WHAT THE TASK ASKS:
The following data has a line with "unfold pvHitsInfix" and a line with "rintro (h | h | h | h)". Write out exactly those lines and all the lines between them.

Start of EXTRACTED ENTRIES

-- pv_equiv track=rewrite | github.com/RichardNorth1/MediChat | src/chat.py | escalation_check
-- ===== SOURCE A (Python) =====
-- def escalation_check(input_text):
--     escalate_text = [
--             "I need to speak to a human",
--             "Can I talk to a real person?",
--             "I want to escalate this issue",
--             "I need help from a human",
--             "Can you transfer me to a human agent?",
--             "I am not satisfied with this response",
--             "I need more assistance",
--             "This is not helping",
--             "I need to talk to someone",
--             "Can you connect me to a human?",
--             "I need to speak with a representative",
--             "I want to talk to a human",
--             "I need human assistance",
--             "Can I get help from a person?",
--             "I need to escalate this",
--             "I need to speak to customer service",
--             "I want to talk to a support agent",
--             "Can you escalate this issue?",
--             "I need to speak to someone in charge",
--             "I need to talk to a manager",
--             "can i speak to a doctor",
--             "can i speak to a nurse",
--             "can i speak to a physician",
--             "i need to speak to someone"
--         ]
--     return any(escalate_phrase in input_text.lower() for escalate_phrase in escalate_text)
-- ===== SOURCE B (Python) =====
-- def escalation_check(input_text):
--     # A lowered string contains no ASCII uppercase letters, so the 20 phrases in A's
--     # list that contain an uppercase letter can never match; only the four all-lowercase
--     # phrases are live.  Scan the lowered text position by position, testing those four
--     # factored as a tiny prefix tree: "can i speak to a " + {doctor, nurse, physician},
--     # plus the standalone "i need to speak to someone".
--     lowered = input_text.lower()
--     n = len(lowered)
--     for i in range(n + 1):
--         if lowered.startswith("can i speak to a ", i):
--             j = i + 17
--             if (lowered.startswith("doctor", j)
--                     or lowered.startswith("nurse", j)
--                     or lowered.startswith("physician", j)):
--                 return True
--         if lowered.startswith("i need to speak to someone", i):
--             return True
--     return False
-- ===== Notes on version B (the rewrite author's own statement) =====
-- stated objective: alternative
-- what changed: B drops the 20 phrases containing uppercase letters (they can never occur in a lowered text), factors the four live lowercase phrases into a small prefix tree, and does one position-major sweep of the lowered text instead of one substring scan per phrase.
import Mathlib
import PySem

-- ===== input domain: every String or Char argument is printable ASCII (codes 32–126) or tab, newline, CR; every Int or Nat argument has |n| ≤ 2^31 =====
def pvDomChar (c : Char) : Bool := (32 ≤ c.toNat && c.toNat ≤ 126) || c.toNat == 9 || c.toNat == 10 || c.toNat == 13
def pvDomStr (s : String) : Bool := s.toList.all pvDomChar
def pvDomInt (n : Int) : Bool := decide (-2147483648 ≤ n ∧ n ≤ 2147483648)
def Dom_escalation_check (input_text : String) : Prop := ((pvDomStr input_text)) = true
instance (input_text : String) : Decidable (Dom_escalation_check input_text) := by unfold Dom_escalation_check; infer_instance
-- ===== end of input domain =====

-- B drops the 20 phrases containing uppercase letters (they can never occur in a lowered
-- text), factors the four live lowercase phrases into a small prefix tree, and does one
-- position-major sweep of the lowered text (objective: alternative).

-- ===== PORT A =====
-- A's local escalate_text list, verbatim
def pvEscalateText : List String := [
  "I need to speak to a human",
  "Can I talk to a real person?",
  "I want to escalate this issue",
  "I need help from a human",
  "Can you transfer me to a human agent?",
  "I am not satisfied with this response",
  "I need more assistance",
  "This is not helping",
  "I need to talk to someone",
  "Can you connect me to a human?",
  "I need to speak with a representative",
  "I want to talk to a human",
  "I need human assistance",
  "Can I get help from a person?",
  "I need to escalate this",
  "I need to speak to customer service",
  "I want to talk to a support agent",
  "Can you escalate this issue?",
  "I need to speak to someone in charge",
  "I need to talk to a manager",
  "can i speak to a doctor",
  "can i speak to a nurse",
  "can i speak to a physician",
  "i need to speak to someone"]

-- any(escalate_phrase in input_text.lower() for escalate_phrase in escalate_text)
def escalation_check (input_text : String) : Bool :=
  pvEscalateText.any (fun escalate_phrase =>
    PySem.Str.isIn escalate_phrase (PySem.Str.lower input_text))

-- ===== PORT B =====
-- the per-position test of Source B's loop body, on the tail lowered[i:]
-- (lowered.startswith(p, i+17) is exactly: p.toList is a prefix of (lowered[i:]).drop 17)
def pvHit (l : List Char) : Bool :=
  (PySem.Chars.startswith l "can i speak to a ".toList &&
    (PySem.Chars.startswith (l.drop 17) "doctor".toList ||
     PySem.Chars.startswith (l.drop 17) "nurse".toList ||
     PySem.Chars.startswith (l.drop 17) "physician".toList)) ||
  PySem.Chars.startswith l "i need to speak to someone".toList

-- Source B's 'for i in range(n + 1)' over start positions = recursion over the tails of lowered
def pvScan : List Char → Bool
  | [] => pvHit []
  | c :: rest => pvHit (c :: rest) || pvScan rest

def escalation_check_alt (input_text : String) : Bool :=
  pvScan (PySem.Chars.lower input_text.toList)

-- ===== PRECONDITION & SPEC =====
def Spec_escalation_check (input_text : String) (out : Bool) : Prop := out = escalation_check_alt input_text
instance (input_text : String) (out : Bool) : Decidable (Spec_escalation_check input_text out) := by unfold Spec_escalation_check; infer_instance

-- ===== CLAIM =====
def Claim_equal_escalation_check : Prop := ∀ (input_text : String), Dom_escalation_check input_text → Spec_escalation_check input_text (escalation_check input_text)

-- ===== LEMMAS AND PROOFS =====

-- the four live phrases, as an infix condition (proof-side characterisation of B)
def pvHitsInfix (l : List Char) : Prop :=
  "can i speak to a doctor".toList <:+: l ∨ "can i speak to a nurse".toList <:+: l ∨
  "can i speak to a physician".toList <:+: l ∨ "i need to speak to someone".toList <:+: l

theorem pv_prefix_append_iff (a b l : List Char) :
    (a ++ b) <+: l ↔ a <+: l ∧ b <+: l.drop a.length := by
  constructor
  · rintro ⟨t, rfl⟩
    exact ⟨⟨b ++ t, by simp⟩, by simp⟩
  · rintro ⟨⟨t, rfl⟩, hb⟩
    simp at hb
    obtain ⟨u, rfl⟩ := hb
    exact ⟨u, by simp⟩

theorem pv_toNat_ofNat (n : Nat) (h : n < 55296) : (Char.ofNat n).toNat = n := by
  unfold Char.ofNat
  rw [dif_pos (Or.inl h)]
  simp [Char.ofNatAux, Char.toNat]

theorem pv_split (b l : List Char) :
    ("can i speak to a ".toList ++ b) <+: l ↔ "can i speak to a ".toList <+: l ∧ b <+: l.drop 17 := by
  rw [pv_prefix_append_iff, show "can i speak to a ".toList.length = 17 from rfl]

theorem pvHit_iff (l : List Char) :
    pvHit l = true ↔
      ("can i speak to a doctor".toList <+: l ∨ "can i speak to a nurse".toList <+: l ∨
       "can i speak to a physician".toList <+: l ∨ "i need to speak to someone".toList <+: l) := by
  rw [show "can i speak to a doctor".toList = "can i speak to a ".toList ++ "doctor".toList from rfl,
      show "can i speak to a nurse".toList = "can i speak to a ".toList ++ "nurse".toList from rfl,
      show "can i speak to a physician".toList = "can i speak to a ".toList ++ "physician".toList from rfl]
  rw [pv_split, pv_split, pv_split]
  simp only [pvHit, Bool.or_eq_true, Bool.and_eq_true, PySem.Chars.startswith_iff]
  constructor
  · rintro (⟨ha, (hd | hn) | hp⟩ | hs)
    · exact Or.inl ⟨ha, hd⟩
    · exact Or.inr (Or.inl ⟨ha, hn⟩)
    · exact Or.inr (Or.inr (Or.inl ⟨ha, hp⟩))
    · exact Or.inr (Or.inr (Or.inr hs))
  · rintro (⟨ha, hd⟩ | ⟨ha, hn⟩ | ⟨ha, hp⟩ | hs)
    · exact Or.inl ⟨ha, Or.inl (Or.inl hd)⟩
    · exact Or.inl ⟨ha, Or.inl (Or.inr hn)⟩
    · exact Or.inl ⟨ha, Or.inr hp⟩
    · exact Or.inr hs

theorem pvScan_iff (l : List Char) : pvScan l = true ↔ pvHitsInfix l := by
  induction l with
  | nil => simp only [pvScan, pvHit_iff, pvHitsInfix, List.prefix_nil, List.infix_nil]
  | cons c rest ih =>
    simp only [pvScan, Bool.or_eq_true, pvHit_iff, ih, pvHitsInfix, List.infix_cons_iff]
    constructor
    · rintro ((h|h|h|h) | (h|h|h|h))
      · exact Or.inl (Or.inl h)
      · exact Or.inr (Or.inl (Or.inl h))
      · exact Or.inr (Or.inr (Or.inl (Or.inl h)))
      · exact Or.inr (Or.inr (Or.inr (Or.inl h)))
      · exact Or.inl (Or.inr h)
      · exact Or.inr (Or.inl (Or.inr h))
      · exact Or.inr (Or.inr (Or.inl (Or.inr h)))
      · exact Or.inr (Or.inr (Or.inr (Or.inr h)))
    · rintro ((h|h) | (h|h) | (h|h) | (h|h))
      · exact Or.inl (Or.inl h)
      · exact Or.inr (Or.inl h)
      · exact Or.inl (Or.inr (Or.inl h))
      · exact Or.inr (Or.inr (Or.inl h))
      · exact Or.inl (Or.inr (Or.inr (Or.inl h)))
      · exact Or.inr (Or.inr (Or.inr (Or.inl h)))
      · exact Or.inl (Or.inr (Or.inr (Or.inr h)))
      · exact Or.inr (Or.inr (Or.inr (Or.inr h)))

theorem pv_lower_no_upper (l : List Char) (c : Char)
    (hc : c ∈ PySem.Chars.lower l) : PySem.Chars.isupper c = false := by
  simp only [PySem.Chars.lower, List.mem_map] at hc
  obtain ⟨c', -, rfl⟩ := hc
  unfold PySem.Chars.lowerChar
  split_ifs with h
  · have hb : ('A' ≤ c' ∧ c' ≤ 'Z') := by simpa [PySem.Chars.isupper] using h
    have h65 : 65 ≤ c'.toNat := hb.1
    have h90 : c'.toNat ≤ 90 := hb.2
    have hv : (Char.ofNat (c'.toNat + 32)).toNat = c'.toNat + 32 := pv_toNat_ofNat _ (by omega)
    simp only [PySem.Chars.isupper, Bool.and_eq_false_iff, decide_eq_false_iff_not]
    right
    intro hle
    have h3 : (Char.ofNat (c'.toNat + 32)).toNat ≤ ('Z' : Char).toNat := hle
    rw [hv] at h3
    have hz : ('Z' : Char).toNat = 90 := rfl
    omega
  · simpa [PySem.Chars.isupper] using h

-- an infix of a lowered text contains no uppercase character
theorem pv_infix_lower_no_upper (p l : List Char) (h : p <:+: PySem.Chars.lower l) :
    p.all (fun c => !PySem.Chars.isupper c) = true := by
  rw [List.all_eq_true]
  intro c hc
  simp [pv_lower_no_upper l c (h.sublist.subset hc)]

-- among A's 24 phrases, the all-lowercase ones are exactly B's four
theorem pv_active_of_no_upper (p : String) (hp : p ∈ pvEscalateText)
    (hall : p.toList.all (fun c => !PySem.Chars.isupper c) = true) :
    p = "can i speak to a doctor" ∨ p = "can i speak to a nurse" ∨
    p = "can i speak to a physician" ∨ p = "i need to speak to someone" := by
  simp only [pvEscalateText, List.mem_cons, List.not_mem_nil, or_false] at hp
  rcases hp with rfl|rfl|rfl|rfl|rfl|rfl|rfl|rfl|rfl|rfl|rfl|rfl|rfl|rfl|rfl|rfl|rfl|rfl|rfl|rfl|rfl|rfl|rfl|rfl
  all_goals first
    | exact Or.inl rfl
    | exact Or.inr (Or.inl rfl)
    | exact Or.inr (Or.inr (Or.inl rfl))
    | exact Or.inr (Or.inr (Or.inr rfl))
    | exact absurd hall (by decide)

-- ===== VERDICT =====
theorem escalation_check_spec : Claim_equal_escalation_check := by
  intro input_text _
  unfold Spec_escalation_check escalation_check escalation_check_alt
  rw [Bool.eq_iff_iff, pvScan_iff]
  simp only [List.any_eq_true, PySem.Str.isIn_iff_infix, PySem.Str.toList_lower]
  constructor
  · rintro ⟨p, hp, hinf⟩
    have h4 := pv_active_of_no_upper p hp (pv_infix_lower_no_upper _ _ hinf)
    unfold pvHitsInfix
    rcases h4 with rfl | rfl | rfl | rfl
    · exact Or.inl hinf
    · exact Or.inr (Or.inl hinf)
    · exact Or.inr (Or.inr (Or.inl hinf))
    · exact Or.inr (Or.inr (Or.inr hinf))
  · rintro (h | h | h | h)
    · exact ⟨"can i speak to a doctor", by simp [pvEscalateText], h⟩
    · exact ⟨"can i speak to a nurse", by simp [pvEscalateText], h⟩
    · exact ⟨"can i speak to a physician", by simp [pvEscalateText], h⟩
    · exact ⟨"i need to speak to someone", by simp [pvEscalateText], h⟩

End of EXTRACTED ENTRIES

OUTPUT BELOW:
    unfold pvHitsInfix
    rcases h4 with rfl | rfl | rfl | rfl
    · exact Or.inl hinf
    · exact Or.inr (Or.inl hinf)
    · exact Or.inr (Or.inr (Or.inl hinf))
    · exact Or.inr (Or.inr (Or.inr hinf))
  · rintro (h | h | h | h)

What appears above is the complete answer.